Postby petrossa » Mon Aug 01, 2011 11:18 am

Sers wrote:My other big question, and maybe this should be in a new post, but I'm not sure, is should I do anything about my suspicious that my husband has AS? He is extremely sensitive and defensive; he grew up being teased not just by other kids, but by his siblings as well. His parents suspected something was wrong, and had him in and out of therapy, and tested for autism (came back negative--my husband is clearly not autistic), and all of these things weigh on my husband, and have made him resentful, sensitive... and he is definitely the most defensive person I've ever met. I wonder if he would resent this idea of AS, and be hurt that I was reading about it, or suspected that he had it, or would he be interested in getting tested, and putting a name to his admitted frustrations regarding social situations and emotions. I would love for him to get some help regarding how to interact with our son. I'm not sure how successful I will be on my own.

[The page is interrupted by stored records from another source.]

-- lookup in the dict built by folding insert over the filtered enumeration,
-- proved by direct induction on the incoming list with a shifted start index
theorem foldl_ins_get? : ∀ (inc : List String) (s : Int) (d : PySem.Dict Int String) (x : Int),
    (((PySem.List.enumerate inc s).filter
        (fun p => decide (PySem.Str.strip p.2 ≠ ""))).foldl
      (fun d p => d.insert p.1 p.2) d).get? x
      = if s ≤ x ∧ x < s + inc.length ∧ PySem.Str.strip (inc.getD (x - s).toNat "") ≠ ""
        then some (inc.getD (x - s).toNat "")
        else d.get? x := by
  intro inc
  induction inc with
  | nil =>
    intro s d x
    rw [PySem.List.enumerate_nil]
    simp only [List.filter_nil, List.foldl_nil, List.length_nil]
    rw [if_neg (by rintro ⟨h1, h2, h3⟩; omega)]
  | cons y ys ih =>
    intro s d x
    simp only [List.length_cons]
    by_cases hy : PySem.Str.strip y = ""
    · -- blank head: filtered out, dict untouched
      have hfil : (PySem.List.enumerate (y :: ys) s).filter
            (fun p => decide (PySem.Str.strip p.2 ≠ ""))
          = (PySem.List.enumerate ys (s + 1)).filter
            (fun p => decide (PySem.Str.strip p.2 ≠ "")) := by
        rw [PySem.List.enumerate_cons, List.filter_cons]
        simp [hy]
      rw [hfil, ih (s + 1) d x]
      by_cases hxs : x = s
      · rw [hxs]
        rw [if_neg (by rintro ⟨h1, h2, h3⟩; omega),
          if_neg (by
            rintro ⟨h1, h2, h3⟩
            have h0 : (s - s).toNat = 0 := by omega
            rw [h0, List.getD_cons_zero] at h3
            exact h3 hy)]
      · by_cases hxr : s + 1 ≤ x ∧ x < s + 1 + ys.length
        · have hnat : (x - s).toNat = (x - (s + 1)).toNat + 1 := by omega
          have hgd : (y :: ys).getD (x - s).toNat "" = ys.getD (x - (s + 1)).toNat "" := by
            rw [hnat, List.getD_cons_succ]
          by_cases hs2 : PySem.Str.strip (ys.getD (x - (s + 1)).toNat "") = ""
          · rw [if_neg (by rintro ⟨h1, h2, h3⟩; exact h3 hs2),
              if_neg (by rintro ⟨h1, h2, h3⟩; rw [hgd] at h3; exact h3 hs2)]
          · rw [if_pos ⟨hxr.1, by omega, hs2⟩,
              if_pos ⟨by omega, by omega, by rw [hgd]; exact hs2⟩, hgd]
        · rw [if_neg (by rintro ⟨h1, h2, h3⟩; omega),
            if_neg (by rintro ⟨h1, h2, h3⟩; omega)]
    · -- non-blank head: inserted with key s before the rest of the fold
      have hfil : (PySem.List.enumerate (y :: ys) s).filter
            (fun p => decide (PySem.Str.strip p.2 ≠ ""))
          = (s, y) :: (PySem.List.enumerate ys (s + 1)).filter
            (fun p => decide (PySem.Str.strip p.2 ≠ "")) := by
        rw [PySem.List.enumerate_cons, List.filter_cons]
        simp [hy]
      rw [hfil]
      simp only [List.foldl_cons]
      rw [ih (s + 1) (d.insert s y) x]
      by_cases hxs : x = s
      · rw [hxs]
        rw [if_neg (by rintro ⟨h1, h2, h3⟩; omega),
          if_pos ⟨le_refl s, by omega, by
            have h0 : (s - s).toNat = 0 := by omega
            rw [h0, List.getD_cons_zero]; exact hy⟩]
        have h0 : (s - s).toNat = 0 := by omega
        rw [h0, List.getD_cons_zero, PySem.Dict.get?_insert]
        rw [if_pos rfl]
      · have hins : (d.insert s y).get? x = d.get? x := by
          rw [PySem.Dict.get?_insert, if_neg hxs]
        by_cases hxr : s + 1 ≤ x ∧ x < s + 1 + ys.length
        · have hnat : (x - s).toNat = (x - (s + 1)).toNat + 1 := by omega
          have hgd : (y :: ys).getD (x - s).toNat "" = ys.getD (x - (s + 1)).toNat "" := by
            rw [hnat, List.getD_cons_succ]
          by_cases hs2 : PySem.Str.strip (ys.getD (x - (s + 1)).toNat "") = ""
          · rw [if_neg (by rintro ⟨h1, h2, h3⟩; exact h3 hs2),
              if_neg (by rintro ⟨h1, h2, h3⟩; rw [hgd] at h3; exact h3 hs2), hins]
          · rw [if_pos ⟨hxr.1, by omega, hs2⟩,
              if_pos ⟨by omega, by omega, by rw [hgd]; exact hs2⟩, hgd]
        · rw [if_neg (by rintro ⟨h1, h2, h3⟩; omega),
            if_neg (by rintro ⟨h1, h2, h3⟩; omega), hins]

I'm kind of scared and overwhelmed, and appreciate very much any response.

Sarah


Welcome Sers. I am no parent so leave that to the parents here.

As for your husband, this is the advice i gave to someone in your position:

http://www.psychforums.com/asperger-syndrome/topic69582.html#p554227
There's only two things I hate in this world. People who are intolerant of other people's cultures and the Dutch.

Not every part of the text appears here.